== Exercise instructions ==
Write out every record below exactly as it appears.

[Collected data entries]
═══

-- pv_equiv track=rewrite | github.com/wyk18703232953/myResearch | codeComplex/data copy/onlyCode/python/logn/python_logn_0236.py | check
-- ===== SOURCE A (Python) =====
-- def check(n,p):
--     k=str(n)
--     k=k[::-1]
--     s=0
--     for j in range(len(k)):
--         s+=(int(k[j])*(10**j-1))
--     if s>=p:
--         return 1
--     else:
--         return 0
-- ===== SOURCE B (Python) =====
-- def check(n, p):
--     d = sum(int(c) for c in str(n))
--     return 1 if n - d >= p else 0
-- ===== Notes on version B (the rewrite author's own statement) =====
-- stated objective: simpler
-- what changed: B replaces A's reverse-the-string loop that rebuilds place values as sum(digit*(10**j-1)) with the closed-form identity: that sum equals n minus the digit sum, so B computes one forward digit-sum pass and compares n - d >= p directly.
import Mathlib
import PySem

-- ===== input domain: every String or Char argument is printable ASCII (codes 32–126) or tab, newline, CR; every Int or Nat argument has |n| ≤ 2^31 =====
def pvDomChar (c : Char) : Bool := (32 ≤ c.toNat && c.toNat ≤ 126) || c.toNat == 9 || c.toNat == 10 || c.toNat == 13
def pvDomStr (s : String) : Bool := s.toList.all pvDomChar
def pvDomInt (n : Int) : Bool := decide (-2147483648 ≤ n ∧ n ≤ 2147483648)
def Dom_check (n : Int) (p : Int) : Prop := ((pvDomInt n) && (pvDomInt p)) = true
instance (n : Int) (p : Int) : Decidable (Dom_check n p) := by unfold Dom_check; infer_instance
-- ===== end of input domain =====

-- B simplifies A: the digit sum is taken in one forward pass and compared via n - d >= p
-- (equal to A's sum of digit*(10^j - 1) over the reversed string); return values only.

-- ===== PORT A =====
def check (n : Int) (p : Int) : Int :=
  let k := PySem.Int.toChars n
  let k := (PySem.List.slice? k none none (-1)).getD []
  let s := (PySem.List.pyRange 0 (k.length : Int) 1).foldl
      (fun s j => s + ((PySem.Int.ofChars? [PySem.List.pyGetD k j ' ']).getD 0)
                      * ((10 : Int) ^ j.toNat - 1)) 0
  if s ≥ p then 1 else 0

-- ===== PORT B =====
def check_alt (n : Int) (p : Int) : Int :=
  let d := ((PySem.Int.toChars n).map (fun c => (PySem.Int.ofChars? [c]).getD 0)).sum
  if n - d ≥ p then 1 else 0

-- ===== PRECONDITION & SPEC =====
-- Pre_ excludes n < 0: there str(n) starts with '-' and both A and B raise ValueError on int('-').
def Pre_check (n : Int) (p : Int) : Prop := 0 ≤ n
instance (n : Int) (p : Int) : Decidable (Pre_check n p) := by unfold Pre_check; infer_instance
def pvWitness_check : Int × Int := (42, 7)
def Spec_check (n : Int) (p : Int) (out : Int) : Prop := out = check_alt n p
instance (n : Int) (p : Int) (out : Int) : Decidable (Spec_check n p out) := by unfold Spec_check; infer_instance

-- ===== CLAIM (what is proved, stated in full; the proofs are below) =====
def Claim_equal_check : Prop := ∀ (n : Int) (p : Int), Dom_check n p → Pre_check n p → Spec_check n p (check n p)

-- ===== LEMMAS AND PROOFS =====

-- digit value of a single character, as both ports compute it
def pvDv (c : Char) : Int := (PySem.Int.ofChars? [c]).getD 0

lemma pvDv_digitChar (d : Nat) (hd : d < 10) : pvDv (Nat.digitChar d) = (d : Int) := by
  interval_cases d <;> decide

-- little-endian decimal value of a character list
def pvValLE : List Char → Int
  | [] => 0
  | c :: cs => pvDv c + 10 * pvValLE cs

lemma pvValLE_append (xs ys : List Char) :
    pvValLE (xs ++ ys) = pvValLE xs + 10 ^ xs.length * pvValLE ys := by
  induction xs with
  | nil => simp [pvValLE]
  | cons c cs ih => simp [pvValLE, ih, pow_succ]; ring

-- the reversed decimal digits of m, read little-endian, are worth m
lemma pvValLE_toDigits (m : Nat) : pvValLE ((Nat.toDigits 10 m).reverse) = (m : Int) := by
  induction m using Nat.strong_induction_on with
  | _ m ih =>
    by_cases h : m < 10
    · rw [Nat.toDigits_of_lt_base h]
      simp [pvValLE, pvDv_digitChar m h]
    · rw [Nat.toDigits_of_base_le (by omega) (by omega)]
      rw [List.reverse_append]
      simp only [List.reverse_singleton, List.singleton_append, pvValLE]
      rw [ih (m / 10) (by omega)]
      rw [pvDv_digitChar (m % 10) (Nat.mod_lt _ (by omega))]
      omega

-- A's indexed loop over any list k computes valLE k minus the digit sum of k
lemma pvLoopA (k : List Char) :
    (PySem.List.pyRange 0 (k.length : Int) 1).foldl
      (fun s j => s + pvDv (PySem.List.pyGetD k j ' ') * ((10 : Int) ^ j.toNat - 1)) 0
    = pvValLE k - (k.map pvDv).sum := by
  induction k using List.reverseRecOn with
  | nil => simp [PySem.List.pyRange_one_eq_nil, pvValLE]
  | append_singleton ks c ih =>
    have hlen : ((ks ++ [c]).length : Int) = (ks.length : Int) + 1 := by simp
    rw [hlen, PySem.List.pyRange_one_succ_right (by positivity), List.foldl_append]
    have hcongr :
        (PySem.List.pyRange 0 (ks.length : Int) 1).foldl
          (fun s j => s + pvDv (PySem.List.pyGetD (ks ++ [c]) j ' ') * ((10 : Int) ^ j.toNat - 1)) 0
        = (PySem.List.pyRange 0 (ks.length : Int) 1).foldl
          (fun s j => s + pvDv (PySem.List.pyGetD ks j ' ') * ((10 : Int) ^ j.toNat - 1)) 0 := by
      apply PySem.List.foldl_congr_mem
      intro a j hj
      have hmem := (PySem.List.mem_pyRange_one (a := 0) (b := (ks.length : Int)) (x := j)).1 hj
      obtain ⟨i, rfl⟩ : ∃ i : Nat, j = (i : Int) :=
        ⟨j.toNat, (Int.toNat_of_nonneg hmem.1).symm⟩
      have hi : i < ks.length := by exact_mod_cast hmem.2
      rw [PySem.List.pyGetD_natCast, PySem.List.pyGetD_natCast,
          List.getD_append _ _ _ _ hi]
    rw [hcongr, ih]
    simp only [List.foldl_cons, List.foldl_nil]
    have hlast : PySem.List.pyGetD (ks ++ [c]) ((ks.length : Nat) : Int) ' ' = c := by
      rw [PySem.List.pyGetD_natCast]
      simp
    have htn : ((ks.length : Nat) : Int).toNat = ks.length := by simp
    rw [hlast, htn, pvValLE_append]
    simp [pvValLE]
    ring

-- ===== VERDICT (by name: the statement is the Claim_ definition above) =====
theorem check_spec : Claim_equal_check := by
  intro n p _ hpre
  have h0 : (0 : Int) ≤ n := hpre
  unfold Spec_check check check_alt
  have htc : PySem.Int.toChars n = Nat.toDigits 10 n.toNat := by
    unfold PySem.Int.toChars
    rw [if_neg (by omega)]
  simp only [PySem.List.slice?_none_none_neg_one, Option.getD_some, htc]
  have hA := pvLoopA ((Nat.toDigits 10 n.toNat).reverse)
  have hV := pvValLE_toDigits n.toNat
  simp only [pvDv] at hA hV
  rw [hA, hV, Int.toNat_of_nonneg h0, List.map_reverse, List.sum_reverse]
  rfl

═══

== Task output ==
-- pv_equiv track=rewrite | github.com/wyk18703232953/myResearch | codeComplex/data copy/onlyCode/python/logn/python_logn_0236.py | check
-- ===== SOURCE A (Python) =====
-- def check(n,p):
--     k=str(n)
--     k=k[::-1]
--     s=0
--     for j in range(len(k)):
--         s+=(int(k[j])*(10**j-1))
--     if s>=p:
--         return 1
--     else:
--         return 0
-- ===== SOURCE B (Python) =====
-- def check(n, p):
--     d = sum(int(c) for c in str(n))
--     return 1 if n - d >= p else 0
-- ===== Notes on version B (the rewrite author's own statement) =====
-- stated objective: simpler
-- what changed: B replaces A's reverse-the-string loop that rebuilds place values as sum(digit*(10**j-1)) with the closed-form identity: that sum equals n minus the digit sum, so B computes one forward digit-sum pass and compares n - d >= p directly.
import Mathlib
import PySem

-- ===== input domain: every String or Char argument is printable ASCII (codes 32–126) or tab, newline, CR; every Int or Nat argument has |n| ≤ 2^31 =====
def pvDomChar (c : Char) : Bool := (32 ≤ c.toNat && c.toNat ≤ 126) || c.toNat == 9 || c.toNat == 10 || c.toNat == 13
def pvDomStr (s : String) : Bool := s.toList.all pvDomChar
def pvDomInt (n : Int) : Bool := decide (-2147483648 ≤ n ∧ n ≤ 2147483648)
def Dom_check (n : Int) (p : Int) : Prop := ((pvDomInt n) && (pvDomInt p)) = true
instance (n : Int) (p : Int) : Decidable (Dom_check n p) := by unfold Dom_check; infer_instance
-- ===== end of input domain =====

-- B simplifies A: the digit sum is taken in one forward pass and compared via n - d >= p
-- (equal to A's sum of digit*(10^j - 1) over the reversed string); return values only.

-- ===== PORT A =====
def check (n : Int) (p : Int) : Int :=
  let k := PySem.Int.toChars n
  let k := (PySem.List.slice? k none none (-1)).getD []
  let s := (PySem.List.pyRange 0 (k.length : Int) 1).foldl
      (fun s j => s + ((PySem.Int.ofChars? [PySem.List.pyGetD k j ' ']).getD 0)
                      * ((10 : Int) ^ j.toNat - 1)) 0
  if s ≥ p then 1 else 0

-- ===== PORT B =====
def check_alt (n : Int) (p : Int) : Int :=
  let d := ((PySem.Int.toChars n).map (fun c => (PySem.Int.ofChars? [c]).getD 0)).sum
  if n - d ≥ p then 1 else 0

-- ===== PRECONDITION & SPEC =====
-- Pre_ excludes n < 0: there str(n) starts with '-' and both A and B raise ValueError on int('-').
def Pre_check (n : Int) (p : Int) : Prop := 0 ≤ n
instance (n : Int) (p : Int) : Decidable (Pre_check n p) := by unfold Pre_check; infer_instance
def pvWitness_check : Int × Int := (42, 7)
def Spec_check (n : Int) (p : Int) (out : Int) : Prop := out = check_alt n p
instance (n : Int) (p : Int) (out : Int) : Decidable (Spec_check n p out) := by unfold Spec_check; infer_instance

-- ===== CLAIM (what is proved, stated in full; the proofs are below) =====
def Claim_equal_check : Prop := ∀ (n : Int) (p : Int), Dom_check n p → Pre_check n p → Spec_check n p (check n p)

-- ===== LEMMAS AND PROOFS =====

-- digit value of a single character, as both ports compute it
def pvDv (c : Char) : Int := (PySem.Int.ofChars? [c]).getD 0

lemma pvDv_digitChar (d : Nat) (hd : d < 10) : pvDv (Nat.digitChar d) = (d : Int) := by
  interval_cases d <;> decide

-- little-endian decimal value of a character list
def pvValLE : List Char → Int
  | [] => 0
  | c :: cs => pvDv c + 10 * pvValLE cs

lemma pvValLE_append (xs ys : List Char) :
    pvValLE (xs ++ ys) = pvValLE xs + 10 ^ xs.length * pvValLE ys := by
  induction xs with
  | nil => simp [pvValLE]
  | cons c cs ih => simp [pvValLE, ih, pow_succ]; ring

-- the reversed decimal digits of m, read little-endian, are worth m
lemma pvValLE_toDigits (m : Nat) : pvValLE ((Nat.toDigits 10 m).reverse) = (m : Int) := by
  induction m using Nat.strong_induction_on with
  | _ m ih =>
    by_cases h : m < 10
    · rw [Nat.toDigits_of_lt_base h]
      simp [pvValLE, pvDv_digitChar m h]
    · rw [Nat.toDigits_of_base_le (by omega) (by omega)]
      rw [List.reverse_append]
      simp only [List.reverse_singleton, List.singleton_append, pvValLE]
      rw [ih (m / 10) (by omega)]
      rw [pvDv_digitChar (m % 10) (Nat.mod_lt _ (by omega))]
      omega

-- A's indexed loop over any list k computes valLE k minus the digit sum of k
lemma pvLoopA (k : List Char) :
    (PySem.List.pyRange 0 (k.length : Int) 1).foldl
      (fun s j => s + pvDv (PySem.List.pyGetD k j ' ') * ((10 : Int) ^ j.toNat - 1)) 0
    = pvValLE k - (k.map pvDv).sum := by
  induction k using List.reverseRecOn with
  | nil => simp [PySem.List.pyRange_one_eq_nil, pvValLE]
  | append_singleton ks c ih =>
    have hlen : ((ks ++ [c]).length : Int) = (ks.length : Int) + 1 := by simp
    rw [hlen, PySem.List.pyRange_one_succ_right (by positivity), List.foldl_append]
    have hcongr :
        (PySem.List.pyRange 0 (ks.length : Int) 1).foldl
          (fun s j => s + pvDv (PySem.List.pyGetD (ks ++ [c]) j ' ') * ((10 : Int) ^ j.toNat - 1)) 0
        = (PySem.List.pyRange 0 (ks.length : Int) 1).foldl
          (fun s j => s + pvDv (PySem.List.pyGetD ks j ' ') * ((10 : Int) ^ j.toNat - 1)) 0 := by
      apply PySem.List.foldl_congr_mem
      intro a j hj
      have hmem := (PySem.List.mem_pyRange_one (a := 0) (b := (ks.length : Int)) (x := j)).1 hj
      obtain ⟨i, rfl⟩ : ∃ i : Nat, j = (i : Int) :=
        ⟨j.toNat, (Int.toNat_of_nonneg hmem.1).symm⟩
      have hi : i < ks.length := by exact_mod_cast hmem.2
      rw [PySem.List.pyGetD_natCast, PySem.List.pyGetD_natCast,
          List.getD_append _ _ _ _ hi]
    rw [hcongr, ih]
    simp only [List.foldl_cons, List.foldl_nil]
    have hlast : PySem.List.pyGetD (ks ++ [c]) ((ks.length : Nat) : Int) ' ' = c := by
      rw [PySem.List.pyGetD_natCast]
      simp
    have htn : ((ks.length : Nat) : Int).toNat = ks.length := by simp
    rw [hlast, htn, pvValLE_append]
    simp [pvValLE]
    ring

-- ===== VERDICT (by name: the statement is the Claim_ definition above) =====
theorem check_spec : Claim_equal_check := by
  intro n p _ hpre
  have h0 : (0 : Int) ≤ n := hpre
  unfold Spec_check check check_alt
  have htc : PySem.Int.toChars n = Nat.toDigits 10 n.toNat := by
    unfold PySem.Int.toChars
    rw [if_neg (by omega)]
  simp only [PySem.List.slice?_none_none_neg_one, Option.getD_some, htc]
  have hA := pvLoopA ((Nat.toDigits 10 n.toNat).reverse)
  have hV := pvValLE_toDigits n.toNat
  simp only [pvDv] at hA hV
  rw [hA, hV, Int.toNat_of_nonneg h0, List.map_reverse, List.sum_reverse]
  rfl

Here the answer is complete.